Dignified return sought

"The government is implementing a sustainable return and rehabilitation strategy to complement a dignified return of displaced tribe members," Shakil Qadir, former secretary of planning and development for the FATA Secretariat, said in in the secretariat's Rehabilitation and Reconstruction Unit (RRU) annual report for the year 2015-2016, which was issued after the fiscal year began July 1.

"In the new strategy we have used a counter-insurgency lens rather than traditional post-disaster rehabilitation approach and employed different models of R&R [return and rehabilitation] to overcome problems and to serve the crisis victims and survivors," he said.

The resettlement of this large population, which is spread across a vast and diverse region, is no easy task and required insightful planning, political will, extensive co-ordination and substantial support for returning families, said Shakil, who recently became secretary for Home and Tribal Affairs.

"After returning 80% of the more than 3m displaced tribe members to their homes, the government is focusing on reconstruction and rehabilitation of FATA and tribal people," said Nauman Mujahid, deputy director of co-ordination for the Directorate of Projects, FATA Secretariat.

"We set a deadline of November 2016 to complete the process of returning displaced tribesmen, and we have almost achieved our target," he told Pakistan Forward.

"The strategic pillars of the return and rehabilitation strategy include rehabilitating physical infrastructure, strengthening law and order, expanding government service delivery, reactivating the economy and strengthening social cohesion and peace building," he said.

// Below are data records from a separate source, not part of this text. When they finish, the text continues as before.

-- pv_equiv track=rewrite | github.com/relayr/kafka-python | kafka/coordinator/assignors/sticky/partition_movements.py | _is_subcycle
-- ===== SOURCE A (Python) =====
-- from copy import deepcopy
-- from typing import Dict, Set, List, Tuple, NamedTuple
--
-- def is_sublist(source: List, target: Tuple) -> bool:
--     """Checks if one list is a sublist of another.
--
--     Arguments:
--       source: the list in which to search for the occurrence of target.
--       target: the list to search for as a sublist of source
--
--     Returns:
--       true if target is in source; false otherwise
--     """
--     for index in (i for i, e in enumerate(source) if e == target[0]):
--         if tuple(source[index: index + len(target)]) == target:
--             return True
--     return False
--
-- def _is_subcycle(cycle: List[str], cycles: Set[Tuple[str]]) -> bool:
--     super_cycle = deepcopy(cycle)
--     super_cycle = super_cycle[:-1]
--     super_cycle.extend(cycle)
--     for found_cycle in cycles:
--         if len(found_cycle) == len(cycle) and is_sublist(super_cycle, found_cycle):
--             return True
--     return False
-- ===== SOURCE B (Python) =====
-- def _is_subcycle(cycle, cycles):
--     n = len(cycle)
--     super_cycle = cycle[:-1] + cycle
--     rotations = {tuple(super_cycle[i:i + n]) for i in range(n)}
--     return any(fc in rotations for fc in cycles)
-- ===== Notes on version B (the rewrite author's own statement) =====
-- stated objective: alternative
-- what changed: B precomputes the set of all n rotations of the cycle once and answers each candidate with a single set-membership test, replacing A's per-candidate substring scan of the doubled cycle.
import Mathlib
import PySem

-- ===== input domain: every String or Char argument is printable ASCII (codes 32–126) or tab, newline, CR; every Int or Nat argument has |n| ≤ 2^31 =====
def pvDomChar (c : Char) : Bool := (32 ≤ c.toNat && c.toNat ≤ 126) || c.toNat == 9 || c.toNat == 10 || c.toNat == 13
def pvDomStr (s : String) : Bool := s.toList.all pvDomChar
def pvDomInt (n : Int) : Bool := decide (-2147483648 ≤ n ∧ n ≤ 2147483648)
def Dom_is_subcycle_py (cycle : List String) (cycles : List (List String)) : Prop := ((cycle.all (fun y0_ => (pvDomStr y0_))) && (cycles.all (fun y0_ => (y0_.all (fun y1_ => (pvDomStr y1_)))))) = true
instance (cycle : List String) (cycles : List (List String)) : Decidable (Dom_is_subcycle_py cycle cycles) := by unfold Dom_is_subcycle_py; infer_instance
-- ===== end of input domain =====

-- B builds the set of all rotations of `cycle` once and answers each candidate by set membership,
-- instead of A's per-candidate substring scan of the doubled cycle (objective: alternative).

-- ===== PORT A =====
-- port of is_sublist: 'for index in (i for i, e in enumerate(source) if e == target[0]): if tuple(source[index:index+len(target)]) == target: return True'
-- (target[0] on an empty target raises in Python; every call made by _is_subcycle has source = [] in that case, so the branch is unreachable)
def is_sublist (source : List String) (target : List String) : Bool :=
  (PySem.List.enumerate source).any fun ie =>
    (some ie.2 == PySem.List.pyGet? target 0) &&
    (PySem.List.slice source (some ie.1) (some (ie.1 + PySem.List.len target)) == target)

def is_subcycle_py (cycle : List String) (cycles : List (List String)) : Bool :=
  let super_cycle := cycle                                        -- deepcopy(cycle)
  let super_cycle := PySem.List.slice super_cycle none (some (-1)) -- super_cycle[:-1]
  let super_cycle := super_cycle ++ cycle                          -- .extend(cycle)
  cycles.any fun found_cycle =>
    (PySem.List.len found_cycle == PySem.List.len cycle) && is_sublist super_cycle found_cycle

-- ===== PORT B =====
def is_subcycle_py_alt (cycle : List String) (cycles : List (List String)) : Bool :=
  let n := PySem.List.len cycle
  let super_cycle := PySem.List.slice cycle none (some (-1)) ++ cycle
  let rotations : PySem.Set (List String) :=
    PySem.Set.ofList ((PySem.List.pyRange 0 n).map fun i =>
      PySem.List.slice super_cycle (some i) (some (i + n)))
  cycles.any fun fc => rotations.contains fc

-- ===== PRECONDITION & SPEC =====
def Spec_is_subcycle_py (cycle : List String) (cycles : List (List String)) (out : Bool) : Prop := out = is_subcycle_py_alt cycle cycles
instance (cycle : List String) (cycles : List (List String)) (out : Bool) : Decidable (Spec_is_subcycle_py cycle cycles out) := by unfold Spec_is_subcycle_py; infer_instance

-- ===== CLAIM (what is proved, stated in full; the proofs are below) =====
def Claim_equal_is_subcycle_py : Prop := ∀ (cycle : List String) (cycles : List (List String)), Dom_is_subcycle_py cycle cycles → Spec_is_subcycle_py cycle cycles (is_subcycle_py cycle cycles)

-- ===== LEMMAS AND PROOFS =====

lemma mem_enumerate_iff {α : Type} (xs : List α) (s : Int) (p : Int × α) :
    p ∈ PySem.List.enumerate xs s ↔ ∃ k : Nat, ∃ _ : k < xs.length, p = (s + k, xs[k]) := by
  induction xs generalizing s with
  | nil => simp [PySem.List.enumerate]
  | cons x t ih =>
    simp only [PySem.List.enumerate, List.mem_cons, ih]
    constructor
    · rintro (rfl | ⟨k, hk, rfl⟩)
      · exact ⟨0, by simp, by simp⟩
      · refine ⟨k + 1, by simp only [List.length_cons]; omega, ?_⟩
        simp only [List.getElem_cons_succ, Prod.mk.injEq, and_true]
        push_cast; ring
    · rintro ⟨k, hk, rfl⟩
      cases k with
      | zero => left; simp
      | succ k =>
        right
        refine ⟨k, by simp only [List.length_cons] at hk; omega, ?_⟩
        simp only [List.getElem_cons_succ, Prod.mk.injEq, and_true]
        push_cast; ring

-- the heart of the equivalence: for each candidate, A's length-guarded substring scan
-- agrees with membership in B's rotation set
lemma key_pointwise (cycle fc : List String) :
    ((PySem.List.len fc == PySem.List.len cycle) && is_sublist (cycle.dropLast ++ cycle) fc)
    = (PySem.Set.ofList ((List.range cycle.length).map fun (k : Nat) =>
        PySem.List.slice (cycle.dropLast ++ cycle) (some (k : Int)) (some ((k : Int) + (cycle.length : Int))))).contains fc := by
  set sup := cycle.dropLast ++ cycle with hsup
  set n := cycle.length with hn
  have hdl : sup.length = (n - 1) + n := by
    rw [hsup]; simp only [List.length_append, List.length_dropLast]; omega
  have hmapeq : (List.range n).map (fun (k : Nat) => PySem.List.slice sup (some (k : Int)) (some ((k : Int) + (n : Int))))
      = (List.range n).map (fun k => List.take n (List.drop k sup)) := by
    apply List.map_congr_left
    intro k _
    exact PySem.List.slice_natCast_add sup k n
  rw [hmapeq, Bool.eq_iff_iff, PySem.Set.contains_iff, PySem.Set.mem_ofList]
  simp only [Bool.and_eq_true, beq_iff_eq, PySem.List.len_eq, is_sublist,
    List.any_eq_true, List.mem_map, List.mem_range, Nat.cast_inj]
  constructor
  · rintro ⟨hlen, ie, hmem, hhead, hslice⟩
    obtain ⟨k, hk, rfl⟩ := (mem_enumerate_iff sup 0 ie).1 hmem
    simp only [zero_add] at hslice
    rw [PySem.List.slice_natCast_add] at hslice
    refine ⟨k, ?_, ?_⟩
    · -- the matched window has full length fc.length = n, so k < n
      have hl := congrArg List.length hslice
      simp only [List.length_take, List.length_drop] at hl
      omega
    · have hlen' : fc.length = n := by omega
      rw [← hlen']; exact hslice
  · rintro ⟨k, hk, rfl⟩
    have hn1 : 1 ≤ n := by omega
    have hksup : k < sup.length := by omega
    have hwl : (List.take n (List.drop k sup)).length = n := by
      simp only [List.length_take, List.length_drop]; omega
    refine ⟨hwl, ((0 : Int) + (k : Int), sup[k]), (mem_enumerate_iff sup 0 _).2 ⟨k, hksup, rfl⟩, ?_, ?_⟩
    · -- sup[k] is the head of the window
      rw [PySem.List.pyGet?_zero, List.getElem?_take_of_lt (by omega : (0 : Nat) < n)]
      simp [hksup]
    · simp only [zero_add, hwl]
      rw [PySem.List.slice_natCast_add]

-- ===== VERDICT (by name: the statement is the Claim_ definition above) =====
theorem is_subcycle_py_spec : Claim_equal_is_subcycle_py := by
  intro cycle cycles _
  unfold Spec_is_subcycle_py is_subcycle_py is_subcycle_py_alt
  simp only [PySem.List.slice_to_neg_one, PySem.List.len_eq,
    PySem.List.pyRange_zero_natCast, List.map_map, Function.comp_def]
  congr 1
  funext fc
  have h := key_pointwise cycle fc
  simp only [PySem.List.len_eq] at h
  exact h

The government has budgeted US $118m (Rs. 12.4 billion) in cash grants for returning tribe members and a number of other sums to help the tribes as part of its Citizen Losses Compensation Programme, he said.

A new era of prosperity

"The developmental projects will pave the way for a new era of economic and social prosperity for tribesmen," KP Governor Zafar Iqbal Jhagra said at a June 9 meeting of the FATA Development Authority in Peshawar.

The tribes made great sacrifices to restore peace, and now the time has come to reciprocate, he said.

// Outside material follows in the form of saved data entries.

-- pv_equiv track=rewrite | github.com/puxina/Pux_Py | retorno.py | dado_valido
-- ===== SOURCE A (Python) =====
-- def dado_valido(d1, d2, jog_1, jog_2, pecas_posi, PC_NULA, PC_ESCURA, PC_CLARA):
--     """Verificação de quais dados são válidos para retornar a peça ao tabuleiro, conforme
--        três possíveis condições de retorno: casa vazia, captura do oponente e casa com
--        peças do jogador"""
--     d1_val = False
--     d2_val = False
--     casa_d1_cond = 0
--     casa_d2_cond = 0
--     for cont in range(6):
--         # Jogador 1 e Condição 1: Dado válido para retorno se a casa for vazia
--         if jog_1 and pecas_posi[cont][0] == PC_NULA:
--             if d1 == (cont+1):
--                 d1_val = True
--                 casa_d1_cond = 1
--             if d2 == (cont+1):
--                 d2_val = True
--                 casa_d2_cond = 1
--         # Jogador 2 e Condição 1:: Dado válido para retorno se a casa for vazia
--         elif jog_2 and pecas_posi[23-cont][0] == PC_NULA:
--             if d1 == (cont+1):
--                 d1_val = True
--                 casa_d1_cond = 1
--             if d2 == (cont+1):
--                 d2_val = True
--                 casa_d2_cond = 1
--         # Jogador 1 e Condição 2: Dado válido para retorno se a casa somente tiver uma
--         # peça adversária, a qual será capturada
--         elif jog_1 and pecas_posi[cont][0] == PC_ESCURA and pecas_posi[cont][1] == PC_NULA:
--             if d1 == (cont+1):
--                 d1_val = True
--                 casa_d1_cond = 2
--             if d2 == (cont+1):
--                 d2_val = True
--                 casa_d2_cond = 2
--         # Jogador 2 e Condição 2: Dado válido para retorno se a casa somente tiver uma
--         # peça adversária, a qual será capturada
--         elif jog_2 and pecas_posi[23-cont][0] == PC_CLARA and pecas_posi[23-cont][1] == PC_NULA:
--             if d1 == (cont+1):
--                 d1_val = True
--                 casa_d1_cond = 2
--             if d2 == (cont+1):
--                 d2_val = True
--                 casa_d2_cond = 2
--         # Jogador 1 e Condição 3: Dado válido para retorno em uma casa que contém peças suas (brancas)
--         elif jog_1 and pecas_posi[cont][0] == PC_CLARA:
--             if d1 == (cont+1):
--                 d1_val = True
--                 casa_d1_cond = 3
--             if d2 == (cont+1):
--                 d2_val = True
--                 casa_d2_cond = 3
--         # Jogador 2 e Condição 3: Dado válido para retorno em uma casa que contém peças suas (pretas)
--         elif jog_2 and pecas_posi[23-cont][0] == PC_ESCURA:
--             if d1 == (cont+1):
--                 d1_val = True
--                 casa_d1_cond = 3
--             if d2 == (cont+1):
--                 d2_val = True
--                 casa_d2_cond = 3
--     return d1_val, d2_val, casa_d1_cond, casa_d2_cond
-- ===== SOURCE B (Python) =====
-- def dado_valido(d1, d2, jog_1, jog_2, pecas_posi, PC_NULA, PC_ESCURA, PC_CLARA):
--     """Direct evaluation: each die maps to exactly one board case (d-1 for player 1,
--        23-(d-1) for player 2), so evaluate the condition chain only at that case
--        instead of scanning all six cases."""
--     def cond(p):
--         if jog_1 and pecas_posi[p][0] == PC_NULA:
--             return 1
--         if jog_2 and pecas_posi[23 - p][0] == PC_NULA:
--             return 1
--         if jog_1 and pecas_posi[p][0] == PC_ESCURA and pecas_posi[p][1] == PC_NULA:
--             return 2
--         if jog_2 and pecas_posi[23 - p][0] == PC_CLARA and pecas_posi[23 - p][1] == PC_NULA:
--             return 2
--         if jog_1 and pecas_posi[p][0] == PC_CLARA:
--             return 3
--         if jog_2 and pecas_posi[23 - p][0] == PC_ESCURA:
--             return 3
--         return 0
--
--     def eval_die(d):
--         if not 1 <= d <= 6:
--             return False, 0
--         c = cond(d - 1)
--         return c != 0, c
--
--     d1_val, casa_d1_cond = eval_die(d1)
--     d2_val, casa_d2_cond = eval_die(d2)
--     return d1_val, d2_val, casa_d1_cond, casa_d2_cond
-- ===== Notes on version B (the rewrite author's own statement) =====
-- stated objective: simpler
-- what changed: Instead of scanning all six board cases and matching each die against cont+1 inside the loop, B evaluates the branch chain directly at the single case a die addresses (p = d-1, opponent side 23-p), via a cond(p)/eval_die(d) helper pair; the loop disappears.
import Mathlib
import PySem

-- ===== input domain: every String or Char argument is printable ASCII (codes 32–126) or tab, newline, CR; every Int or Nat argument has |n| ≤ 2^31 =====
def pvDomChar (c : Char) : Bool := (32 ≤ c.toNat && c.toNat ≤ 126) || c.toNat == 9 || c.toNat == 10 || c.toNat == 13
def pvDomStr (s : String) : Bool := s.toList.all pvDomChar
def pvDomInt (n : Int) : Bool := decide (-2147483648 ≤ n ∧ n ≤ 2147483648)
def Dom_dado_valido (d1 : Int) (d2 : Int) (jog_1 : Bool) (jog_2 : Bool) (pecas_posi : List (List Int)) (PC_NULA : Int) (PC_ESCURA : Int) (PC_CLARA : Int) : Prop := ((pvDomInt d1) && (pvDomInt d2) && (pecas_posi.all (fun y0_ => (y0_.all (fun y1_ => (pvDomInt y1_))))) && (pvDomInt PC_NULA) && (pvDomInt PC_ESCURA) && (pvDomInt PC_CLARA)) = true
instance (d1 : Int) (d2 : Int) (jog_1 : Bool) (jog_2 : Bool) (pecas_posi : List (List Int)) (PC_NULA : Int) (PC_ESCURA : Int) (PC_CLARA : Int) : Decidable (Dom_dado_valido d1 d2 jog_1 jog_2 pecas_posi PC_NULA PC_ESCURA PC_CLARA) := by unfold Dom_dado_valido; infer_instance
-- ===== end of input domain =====

-- B replaces A's six-case board scan by evaluating the same condition chain directly at the one
-- board case each die addresses (p = d-1, opponent side 23-p); same return value on well-formed boards.

-- Total indexing helper 'pecas_posi[i][j]' shared by both ports; on inputs admitted by
-- Pre_dado_valido every access is in range, so the defaults are never read there.
def pvAt (pecas : List (List Int)) (i j : Int) : Int :=
  (PySem.List.pyGet? ((PySem.List.pyGet? pecas i).getD []) j).getD 0

-- ===== PORT A =====
-- loop body of A: the elif chain, each branch doing the two 'if d == cont+1' assignments
def dvStep (d1 d2 : Int) (jog_1 jog_2 : Bool) (pecas : List (List Int)) (NU ES CL : Int)
    (s : Bool × Bool × Int × Int) (cont : Int) : Bool × Bool × Int × Int :=
  let upd : Int → Bool × Bool × Int × Int := fun c =>
    ((if d1 == cont + 1 then true else s.1), (if d2 == cont + 1 then true else s.2.1),
     (if d1 == cont + 1 then c else s.2.2.1), (if d2 == cont + 1 then c else s.2.2.2))
  if jog_1 && (pvAt pecas cont 0 == NU) then upd 1
  else if jog_2 && (pvAt pecas (23 - cont) 0 == NU) then upd 1
  else if jog_1 && (pvAt pecas cont 0 == ES) && (pvAt pecas cont 1 == NU) then upd 2
  else if jog_2 && (pvAt pecas (23 - cont) 0 == CL) && (pvAt pecas (23 - cont) 1 == NU) then upd 2
  else if jog_1 && (pvAt pecas cont 0 == CL) then upd 3
  else if jog_2 && (pvAt pecas (23 - cont) 0 == ES) then upd 3
  else s

def dado_valido (d1 : Int) (d2 : Int) (jog_1 : Bool) (jog_2 : Bool) (pecas_posi : List (List Int)) (PC_NULA : Int) (PC_ESCURA : Int) (PC_CLARA : Int) : Bool × Bool × Int × Int :=
  List.foldl (dvStep d1 d2 jog_1 jog_2 pecas_posi PC_NULA PC_ESCURA PC_CLARA)
    (false, false, 0, 0) (PySem.List.pyRange 0 6 1)

-- ===== PORT B =====
-- Source B's cond(p): which of the three return conditions (1/2/3) holds at case p, 0 = none
def dvCond (jog_1 jog_2 : Bool) (pecas : List (List Int)) (NU ES CL : Int) (p : Int) : Int :=
  if jog_1 && (pvAt pecas p 0 == NU) then 1
  else if jog_2 && (pvAt pecas (23 - p) 0 == NU) then 1
  else if jog_1 && (pvAt pecas p 0 == ES) && (pvAt pecas p 1 == NU) then 2
  else if jog_2 && (pvAt pecas (23 - p) 0 == CL) && (pvAt pecas (23 - p) 1 == NU) then 2
  else if jog_1 && (pvAt pecas p 0 == CL) then 3
  else if jog_2 && (pvAt pecas (23 - p) 0 == ES) then 3
  else 0

-- Source B's eval_die(d)
def dvEvalDie (jog_1 jog_2 : Bool) (pecas : List (List Int)) (NU ES CL : Int) (d : Int) : Bool × Int :=
  if ¬ (1 ≤ d ∧ d ≤ 6) then (false, 0)
  else
    let c := dvCond jog_1 jog_2 pecas NU ES CL (d - 1)
    (c != 0, c)

def dado_valido_alt (d1 : Int) (d2 : Int) (jog_1 : Bool) (jog_2 : Bool) (pecas_posi : List (List Int)) (PC_NULA : Int) (PC_ESCURA : Int) (PC_CLARA : Int) : Bool × Bool × Int × Int :=
  let r1 := dvEvalDie jog_1 jog_2 pecas_posi PC_NULA PC_ESCURA PC_CLARA d1
  let r2 := dvEvalDie jog_1 jog_2 pecas_posi PC_NULA PC_ESCURA PC_CLARA d2
  (r1.1, r2.1, r1.2, r2.2)

-- ===== PRECONDITION & SPEC =====
-- Pre_ excludes inputs where Python A raises IndexError (a player flag set but the player's six
-- entry cases missing or too short); it is slightly narrower than the exact no-raise set: boards
-- that A happens to survive by short-circuit (e.g. 1-slot cases whose slot equals PC_NULA) are
-- also excluded, since 'each case has at least 2 slots' is the natural well-formed-board shape.
def Pre_dado_valido (d1 : Int) (d2 : Int) (jog_1 : Bool) (jog_2 : Bool) (pecas_posi : List (List Int)) (PC_NULA : Int) (PC_ESCURA : Int) (PC_CLARA : Int) : Prop :=
  (jog_1 = true → 6 ≤ pecas_posi.length ∧ ∀ i < 6, 2 ≤ (pecas_posi.getD i []).length) ∧
  (jog_2 = true → 24 ≤ pecas_posi.length ∧ ∀ i < 24, 18 ≤ i → 2 ≤ (pecas_posi.getD i []).length)
instance (d1 : Int) (d2 : Int) (jog_1 : Bool) (jog_2 : Bool) (pecas_posi : List (List Int)) (PC_NULA : Int) (PC_ESCURA : Int) (PC_CLARA : Int) : Decidable (Pre_dado_valido d1 d2 jog_1 jog_2 pecas_posi PC_NULA PC_ESCURA PC_CLARA) := by unfold Pre_dado_valido; infer_instance

def pvWitness_dado_valido : Int × Int × Bool × Bool × List (List Int) × Int × Int × Int :=
  (3, 5, true, false, [[1, 0], [0, 0], [2, 0], [1, 1], [0, 0], [2, 2]], 0, 1, 2)

def Spec_dado_valido (d1 : Int) (d2 : Int) (jog_1 : Bool) (jog_2 : Bool) (pecas_posi : List (List Int)) (PC_NULA : Int) (PC_ESCURA : Int) (PC_CLARA : Int) (out : Bool × Bool × Int × Int) : Prop := out = dado_valido_alt d1 d2 jog_1 jog_2 pecas_posi PC_NULA PC_ESCURA PC_CLARA
instance (d1 : Int) (d2 : Int) (jog_1 : Bool) (jog_2 : Bool) (pecas_posi : List (List Int)) (PC_NULA : Int) (PC_ESCURA : Int) (PC_CLARA : Int) (out : Bool × Bool × Int × Int) : Decidable (Spec_dado_valido d1 d2 jog_1 jog_2 pecas_posi PC_NULA PC_ESCURA PC_CLARA out) := by unfold Spec_dado_valido; infer_instance

-- ===== CLAIM (what is proved, stated in full; the proofs are below) =====
def Claim_equal_dado_valido : Prop := ∀ (d1 : Int) (d2 : Int) (jog_1 : Bool) (jog_2 : Bool) (pecas_posi : List (List Int)) (PC_NULA : Int) (PC_ESCURA : Int) (PC_CLARA : Int), Dom_dado_valido d1 d2 jog_1 jog_2 pecas_posi PC_NULA PC_ESCURA PC_CLARA → Pre_dado_valido d1 d2 jog_1 jog_2 pecas_posi PC_NULA PC_ESCURA PC_CLARA → Spec_dado_valido d1 d2 jog_1 jog_2 pecas_posi PC_NULA PC_ESCURA PC_CLARA (dado_valido d1 d2 jog_1 jog_2 pecas_posi PC_NULA PC_ESCURA PC_CLARA)

-- ===== LEMMAS AND PROOFS =====

-- A's loop body, phrased through B's condition chain: the branch taken is the one dvCond names.
theorem dvStep_eq_cond (d1 d2 : Int) (jog_1 jog_2 : Bool) (pecas : List (List Int)) (NU ES CL : Int)
    (s : Bool × Bool × Int × Int) (cont : Int) :
    dvStep d1 d2 jog_1 jog_2 pecas NU ES CL s cont =
      (if dvCond jog_1 jog_2 pecas NU ES CL cont = 0 then s else
        ((if d1 == cont + 1 then true else s.1), (if d2 == cont + 1 then true else s.2.1),
         (if d1 == cont + 1 then dvCond jog_1 jog_2 pecas NU ES CL cont else s.2.2.1),
         (if d2 == cont + 1 then dvCond jog_1 jog_2 pecas NU ES CL cont else s.2.2.2))) := by
  simp only [dvStep, dvCond]
  split_ifs <;> first | rfl | simp_all

-- the per-die accumulator the loop maintains for one die (its valid flag and its condition number)
def dvUpd (jog_1 jog_2 : Bool) (pecas : List (List Int)) (NU ES CL d : Int)
    (vc : Bool × Int) (cont : Int) : Bool × Int :=
  if dvCond jog_1 jog_2 pecas NU ES CL cont = 0 then vc
  else if d = cont + 1 then (true, dvCond jog_1 jog_2 pecas NU ES CL cont) else vc

-- A's four-component loop splits into two independent per-die folds
theorem foldl_dvStep_split (d1 d2 : Int) (jog_1 jog_2 : Bool) (pecas : List (List Int))
    (NU ES CL : Int) (l : List Int) (s : Bool × Bool × Int × Int) :
    List.foldl (dvStep d1 d2 jog_1 jog_2 pecas NU ES CL) s l =
      ((List.foldl (dvUpd jog_1 jog_2 pecas NU ES CL d1) (s.1, s.2.2.1) l).1,
       (List.foldl (dvUpd jog_1 jog_2 pecas NU ES CL d2) (s.2.1, s.2.2.2) l).1,
       (List.foldl (dvUpd jog_1 jog_2 pecas NU ES CL d1) (s.1, s.2.2.1) l).2,
       (List.foldl (dvUpd jog_1 jog_2 pecas NU ES CL d2) (s.2.1, s.2.2.2) l).2) := by
  induction l generalizing s with
  | nil => simp
  | cons h t ih =>
    by_cases hc : dvCond jog_1 jog_2 pecas NU ES CL h = 0
    · simp [List.foldl_cons, dvStep_eq_cond, dvUpd, hc, ih]
    · rw [List.foldl_cons, dvStep_eq_cond, if_neg hc, ih]
      simp only [List.foldl_cons, dvUpd, if_neg hc]
      by_cases h1 : d1 = h + 1 <;> by_cases h2 : d2 = h + 1 <;> simp [h1, h2]

-- folding the per-die accumulator over the six cases is Source B's eval_die
theorem foldl_dvUpd_range (jog_1 jog_2 : Bool) (pecas : List (List Int)) (NU ES CL d : Int) :
    List.foldl (dvUpd jog_1 jog_2 pecas NU ES CL d) (false, 0) [0, 1, 2, 3, 4, 5] =
      dvEvalDie jog_1 jog_2 pecas NU ES CL d := by
  by_cases e1 : d = 1
  · subst e1
    simp only [List.foldl, dvUpd, dvEvalDie]
    norm_num
    by_cases hc : dvCond jog_1 jog_2 pecas NU ES CL 0 = 0 <;> simp [hc]
  · by_cases e2 : d = 2
    · subst e2
      simp only [List.foldl, dvUpd, dvEvalDie]
      norm_num
      by_cases hc : dvCond jog_1 jog_2 pecas NU ES CL 1 = 0 <;> simp [hc]
    · by_cases e3 : d = 3
      · subst e3
        simp only [List.foldl, dvUpd, dvEvalDie]
        norm_num
        by_cases hc : dvCond jog_1 jog_2 pecas NU ES CL 2 = 0 <;> simp [hc]
      · by_cases e4 : d = 4
        · subst e4
          simp only [List.foldl, dvUpd, dvEvalDie]
          norm_num
          by_cases hc : dvCond jog_1 jog_2 pecas NU ES CL 3 = 0 <;> simp [hc]
        · by_cases e5 : d = 5
          · subst e5
            simp only [List.foldl, dvUpd, dvEvalDie]
            norm_num
            by_cases hc : dvCond jog_1 jog_2 pecas NU ES CL 4 = 0 <;> simp [hc]
          · by_cases e6 : d = 6
            · subst e6
              simp only [List.foldl, dvUpd, dvEvalDie]
              norm_num
              by_cases hc : dvCond jog_1 jog_2 pecas NU ES CL 5 = 0 <;> simp [hc]
            · have hout : ¬ (1 ≤ d ∧ d ≤ 6) := by omega
              simp only [List.foldl, dvUpd, dvEvalDie, if_pos hout]
              simp [e1, e2, e3, e4, e5, e6]

theorem pyRange06 : PySem.List.pyRange 0 6 1 = [0, 1, 2, 3, 4, 5] := by decide

-- ===== VERDICT (by name: the statement is the Claim_ definition above) =====
theorem dado_valido_spec : Claim_equal_dado_valido := by
  intro d1 d2 jog_1 jog_2 pecas_posi NU ES CL _ _
  unfold Spec_dado_valido dado_valido dado_valido_alt
  rw [pyRange06, foldl_dvStep_split]
  simp only [foldl_dvUpd_range]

"No efforts will be spared to ensure the progress and socio-economic development of tribal areas," he said, calling FATA's economic progress a major government priority.

During the meeting, Jhagra approved seven developmental schemes for FATA costing more than Rs. 2.4 billion (US $25m).

"In January 2015, the RRU initiated a rehabilitation assessment of government infrastructure and public buildings," Shah Nasir Khan, a former infrastructure and resilience specialist in the FATA Secretariat now employed at the World Food Programme, said.

The study encompassed schools, healthcare facilities, power lines and other vital facilities, he told Pakistan Forward.

The government identified 1,406 projects to fix, he said.

"We initiated immediate rehabilitation work before the return of displaced tribesmen to their respective areas to ensure critical facilities are restored," he said.

Large sums for betterment of FATA

In fiscal 2015, the FATA Development Working Party released Rs. 2.3 billion (US $23.1m) and the federal government released Rs. 3 billion (US $30m) to the Pakistani army to perform rehabilitation work in North Waziristan, South Waziristan and Khyber agencies, Shah Nasir said.

Authorities approved another Rs. 1.2 billion (US $12m) worth of development schemes in the Annual Development Plan for 2015-2016, he said.

"The implementation of all these schemes is in progress," he said. "About 400 schemes are completed so far."

A "fast track" approach to rehabilitation and reconstruction in FATA aims to complete the work in 2018, he said.

As a longer-term approach, the FATA Reforms Committee, which has recommended making FATA part of Khyber Pakhtunkhwa Province, has proposed a 10-year development plan for the tribal belt.

The committee has suggested drawing up the 10-year plan by the end of 2016, Sartaj Aziz, adviser on foreign affairs to Prime Minister Mian Muhammad Nawaz Sharif and chairman of the FATA Reforms Committee, told Dawn in August.

Jhagra, the KP governor, will form a committee of specialists and officials to prioritise the plan's development, Sartaj told Dawn, adding that he expects a new era of development after parliament approves the plan.